A = clique_graph(6) - cycle_graph(6); % A is a clique - a directed cycle ccfs = clustering_coefficients(A) B = sprand(A); ccfs = clustering_coefficients(B) C = A|A'; % now it's a full clique again ccfs = clustering_coefficients(C)
ccfs = 0.7600 0.7600 0.7600 0.7600 0.7600 0.7600 ccfs = 0.4543 0.4064 0.4363 0.4310 0.4109 0.4180 ccfs = 1 1 1 1 1 1
Since Boost added the Kolmogorov max-flow function, we added the full collection of flow algorithms to MatlabBGL.
load('../graphs/max_flow_example.mat'); push_relabel_max_flow(A,1,8) kolmogorov_max_flow(A,1,8) edmunds_karp_max_flow(A,1,8) max_flow(A,1,8,struct('algname','push_relabel')); max_flow(A,1,8,struct('algname','kolmogorov')); max_flow(A,1,8,struct('algname','edmunds_karp'));
ans = 4 ans = 4 ans = 4
Dominator trees are relations about presidence in certain types of graphs. These are also called flow-graphs.
load('../graphs/dominator_tree_example.mat'); p = lengauer_tarjan_dominator_tree(A,1);
MatlabBGL 3.0 introduces some new utility functions.
The output of a shortest path algorithm is a predecessor matrix.
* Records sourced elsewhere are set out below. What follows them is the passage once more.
-- pv_equiv track=rewrite | github.com/3300786/LAM3 | src/metrics/build_synergy_subset.py | classify_ids
-- ===== SOURCE A (Python) =====
-- from typing import Dict, Any, List
--
-- def classify_ids(grouped: Dict[str, Dict[str, Any]]):
--     """
--     按 asr 模式把 id 分成三类:
--       A: strict synergy
--          asr(txt_img)=1, asr(txt_only)=0, asr(img_only)=0
--       B: image-dominant synergy
--          asr(txt_img)=1, asr(txt_only)=0, asr(img_only)=1
--       C: text-dominant synergy
--          asr(txt_img)=1, asr(txt_only)=1, asr(img_only)=0
--       其他模式归为 others
--     """
--     A_ids: List[str] = []
--     B_ids: List[str] = []
--     C_ids: List[str] = []
--     others: List[str] = []
--
--     for cid, rec in grouped.items():
--         per_mode = rec.get("per_mode", {})
--         asr_tv = per_mode.get("txt_img", {}).get("asr", False)
--         asr_t0 = per_mode.get("txt_only", {}).get("asr", False)
--         asr_0v = per_mode.get("img_only", {}).get("asr", False)
--
--         if asr_tv and (not asr_t0) and (not asr_0v):
--             A_ids.append(cid)
--         elif asr_tv and (not asr_t0) and asr_0v:
--             B_ids.append(cid)
--         elif asr_tv and asr_t0 and (not asr_0v):
--             C_ids.append(cid)
--         else:
--             others.append(cid)
--
--     return A_ids, B_ids, C_ids, others
-- ===== SOURCE B (Python) =====
-- from typing import Dict, Any, List
--
-- _BUCKETS = {(True, False, False): 0, (True, False, True): 1, (True, True, False): 2}
--
-- def _bucket(rec):
--     pm = rec.get("per_mode", {})
--     t = (bool(pm.get("txt_img", {}).get("asr", False)),
--          bool(pm.get("txt_only", {}).get("asr", False)),
--          bool(pm.get("img_only", {}).get("asr", False)))
--     return _BUCKETS.get(t, 3)
--
-- def classify_ids(grouped: Dict[str, Dict[str, Any]]):
--     labeled = [(cid, _bucket(rec)) for cid, rec in grouped.items()]
--     return ([cid for cid, b in labeled if b == 0],
--             [cid for cid, b in labeled if b == 1],
--             [cid for cid, b in labeled if b == 2],
--             [cid for cid, b in labeled if b == 3])
-- ===== Notes on version B (the rewrite author's own statement) =====
-- stated objective: alternative
-- what changed: Replaces the single loop with four growing accumulators and an if/elif chain by a table lookup: each record is mapped once to a bucket index via a static dict keyed by the normalized flag triple, and the four output lists are then produced by four independent filter passes over the labeled list.
import Mathlib
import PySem

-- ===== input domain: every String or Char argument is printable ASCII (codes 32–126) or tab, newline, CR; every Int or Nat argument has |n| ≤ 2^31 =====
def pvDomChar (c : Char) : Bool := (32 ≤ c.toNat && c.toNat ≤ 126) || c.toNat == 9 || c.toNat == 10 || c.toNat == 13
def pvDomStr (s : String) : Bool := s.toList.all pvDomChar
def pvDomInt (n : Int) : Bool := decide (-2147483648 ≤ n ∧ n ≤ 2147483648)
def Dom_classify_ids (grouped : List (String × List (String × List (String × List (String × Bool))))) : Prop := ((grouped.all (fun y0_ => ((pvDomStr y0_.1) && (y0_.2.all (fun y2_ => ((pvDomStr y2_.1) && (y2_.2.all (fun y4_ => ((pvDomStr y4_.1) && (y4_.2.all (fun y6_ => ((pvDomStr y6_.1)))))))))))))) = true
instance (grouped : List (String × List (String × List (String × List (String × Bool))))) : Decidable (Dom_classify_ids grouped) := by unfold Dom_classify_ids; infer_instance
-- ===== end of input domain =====

-- B replaces A's single loop with four accumulators and an if/elif chain by a static
-- table mapping the flag triple to a bucket index plus four filter passes (objective: alternative).


-- ===== PORT A =====
-- rec.get(k, dflt) on a dict rendered as an association list (first match, Python dict semantics)
def pyDictGetD {α : Type} (d : List (String × α)) (k : String) (dflt : α) : α :=
  (PySem.Dict.mk d).getD k dflt

-- the three asr flags A extracts, step for step
def asrFlags (rec : List (String × List (String × List (String × Bool)))) : Bool × Bool × Bool :=
  let per_mode := pyDictGetD rec "per_mode" []
  let asr_tv := pyDictGetD (pyDictGetD per_mode "txt_img" []) "asr" false
  let asr_t0 := pyDictGetD (pyDictGetD per_mode "txt_only" []) "asr" false
  let asr_0v := pyDictGetD (pyDictGetD per_mode "img_only" []) "asr" false
  (asr_tv, asr_t0, asr_0v)

def classify_ids (grouped : List (String × List (String × List (String × List (String × Bool))))) : List String × List String × List String × List String :=
  grouped.foldl (fun st p =>
    let cid := p.1
    let (asr_tv, asr_t0, asr_0v) := asrFlags p.2
    if asr_tv && (!asr_t0) && (!asr_0v) then (st.1 ++ [cid], st.2.1, st.2.2.1, st.2.2.2)
    else if asr_tv && (!asr_t0) && asr_0v then (st.1, st.2.1 ++ [cid], st.2.2.1, st.2.2.2)
    else if asr_tv && asr_t0 && (!asr_0v) then (st.1, st.2.1, st.2.2.1 ++ [cid], st.2.2.2)
    else (st.1, st.2.1, st.2.2.1, st.2.2.2 ++ [cid]))
    ([], [], [], [])

-- ===== PORT B =====
-- the static bucket table of Source B, keyed by the flag triple
def pvBuckets : PySem.Dict (Bool × Bool × Bool) Int :=
  PySem.Dict.mk [((true, false, false), 0), ((true, false, true), 1), ((true, true, false), 2)]

def pvBucket (rec : List (String × List (String × List (String × Bool)))) : Int :=
  let pm := (PySem.Dict.mk rec).getD "per_mode" []
  let t := ((PySem.Dict.mk ((PySem.Dict.mk pm).getD "txt_img" [])).getD "asr" false,
            (PySem.Dict.mk ((PySem.Dict.mk pm).getD "txt_only" [])).getD "asr" false,
            (PySem.Dict.mk ((PySem.Dict.mk pm).getD "img_only" [])).getD "asr" false)
  pvBuckets.getD t 3

def classify_ids_alt (grouped : List (String × List (String × List (String × List (String × Bool))))) : List String × List String × List String × List String :=
  let labeled := grouped.map (fun p => (p.1, pvBucket p.2))
  ((labeled.filter (fun q => q.2 == 0)).map (·.1),
   (labeled.filter (fun q => q.2 == 1)).map (·.1),
   (labeled.filter (fun q => q.2 == 2)).map (·.1),
   (labeled.filter (fun q => q.2 == 3)).map (·.1))

-- ===== PRECONDITION & SPEC =====
def Spec_classify_ids (grouped : List (String × List (String × List (String × List (String × Bool))))) (out : List String × List String × List String × List String) : Prop := out = classify_ids_alt grouped
instance (grouped : List (String × List (String × List (String × List (String × Bool))))) (out : List String × List String × List String × List String) : Decidable (Spec_classify_ids grouped out) := by unfold Spec_classify_ids; infer_instance

-- ===== CLAIM (what is proved, stated in full; the proofs are below) =====
def Claim_equal_classify_ids : Prop := ∀ (grouped : List (String × List (String × List (String × List (String × Bool))))), Dom_classify_ids grouped → Spec_classify_ids grouped (classify_ids grouped)

-- ===== LEMMAS AND PROOFS =====

-- one labeled bucket helper: the selection lists B builds from the tail
def pvSel (grouped : List (String × List (String × List (String × List (String × Bool))))) (i : Int) : List String :=
  ((grouped.map (fun p => (p.1, pvBucket p.2))).filter (fun q => q.2 == i)).map (·.1)

theorem pvBuckets_getD_eq (t : Bool × Bool × Bool) :
    pvBuckets.getD t 3 =
      (match t with
       | (true, false, false) => 0
       | (true, false, true) => 1
       | (true, true, false) => 2
       | _ => 3) := by
  rcases t with ⟨a, b, c⟩
  cases a <;> cases b <;> cases c <;> decide

theorem pvBucket_eq_asrFlags (rec : List (String × List (String × List (String × Bool)))) :
    pvBucket rec =
      (match asrFlags rec with
       | (true, false, false) => 0
       | (true, false, true) => 1
       | (true, true, false) => 2
       | _ => 3) := pvBuckets_getD_eq (asrFlags rec)

theorem pvSel_nil (i : Int) : pvSel [] i = [] := rfl

theorem pvSel_cons (p : String × List (String × List (String × List (String × Bool))))
    (t : List (String × List (String × List (String × List (String × Bool))))) (i : Int) :
    pvSel (p :: t) i = (if pvBucket p.2 == i then [p.1] else []) ++ pvSel t i := by
  simp only [pvSel, List.map_cons, List.filter_cons]
  split_ifs with h <;> simp_all

theorem classify_ids_foldl_acc
    (grouped : List (String × List (String × List (String × List (String × Bool)))))
    (a b c d : List String) :
    grouped.foldl (fun st p =>
      let cid := p.1
      let (asr_tv, asr_t0, asr_0v) := asrFlags p.2
      if asr_tv && (!asr_t0) && (!asr_0v) then (st.1 ++ [cid], st.2.1, st.2.2.1, st.2.2.2)
      else if asr_tv && (!asr_t0) && asr_0v then (st.1, st.2.1 ++ [cid], st.2.2.1, st.2.2.2)
      else if asr_tv && asr_t0 && (!asr_0v) then (st.1, st.2.1, st.2.2.1 ++ [cid], st.2.2.2)
      else (st.1, st.2.1, st.2.2.1, st.2.2.2 ++ [cid])) (a, b, c, d)
    = (a ++ pvSel grouped 0, b ++ pvSel grouped 1, c ++ pvSel grouped 2, d ++ pvSel grouped 3) := by
  induction grouped generalizing a b c d with
  | nil => simp [pvSel_nil]
  | cons p t ih =>
    simp only [List.foldl_cons]
    have hb := pvBucket_eq_asrFlags p.2
    rcases hfl : asrFlags p.2 with ⟨tv, t0, v0⟩
    rw [hfl] at hb
    simp only [pvSel_cons, hb]
    cases tv <;> cases t0 <;> cases v0 <;>
      simp_all [List.append_assoc]

theorem classify_ids_eq_alt (grouped : List (String × List (String × List (String × List (String × Bool))))) :
    classify_ids grouped = classify_ids_alt grouped := by
  unfold classify_ids classify_ids_alt
  rw [classify_ids_foldl_acc grouped [] [] [] []]
  simp [pvSel]

-- ===== VERDICT (by name: the statement is the Claim_ definition above) =====
theorem classify_ids_spec : Claim_equal_classify_ids := by
  intro grouped _
  unfold Spec_classify_ids
  exact classify_ids_eq_alt grouped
To convert these predecessor relationships to a path, use the path_from_pred function.
[A xy] = grid_graph(6,5); n= size(A,1); [d dt pred] = bfs(A,1); % path = path_from_pred(pred,n) % sequence of vertices to upper corner
path = 1 2 3 4 5 6 12 18 24 30
Let's draw the path
gplot(A,xy,'r.-'); [px,py]=gplot(sparse(path(1:end-1),path(2:end),1,n,n),xy,'-'); hold on; plot(px,py,'-','LineWidth',2); hold off;
We can also create a full shortest path tree using the tree_from_pred function.
T = tree_from_pred(pred); gplot(A,xy,'r.-'); [px,py]=gplot(T,xy,'-'); hold on; plot(px,py,'-','LineWidth',2); hold off;
Finally, there are a few new routines to make working with reweighted graphs easier. See EXAMPLES/REWEIGHTED_GRAPHS for information about the INDEXED_SPARSE and EDGE_WEIGHT_INDEX functions.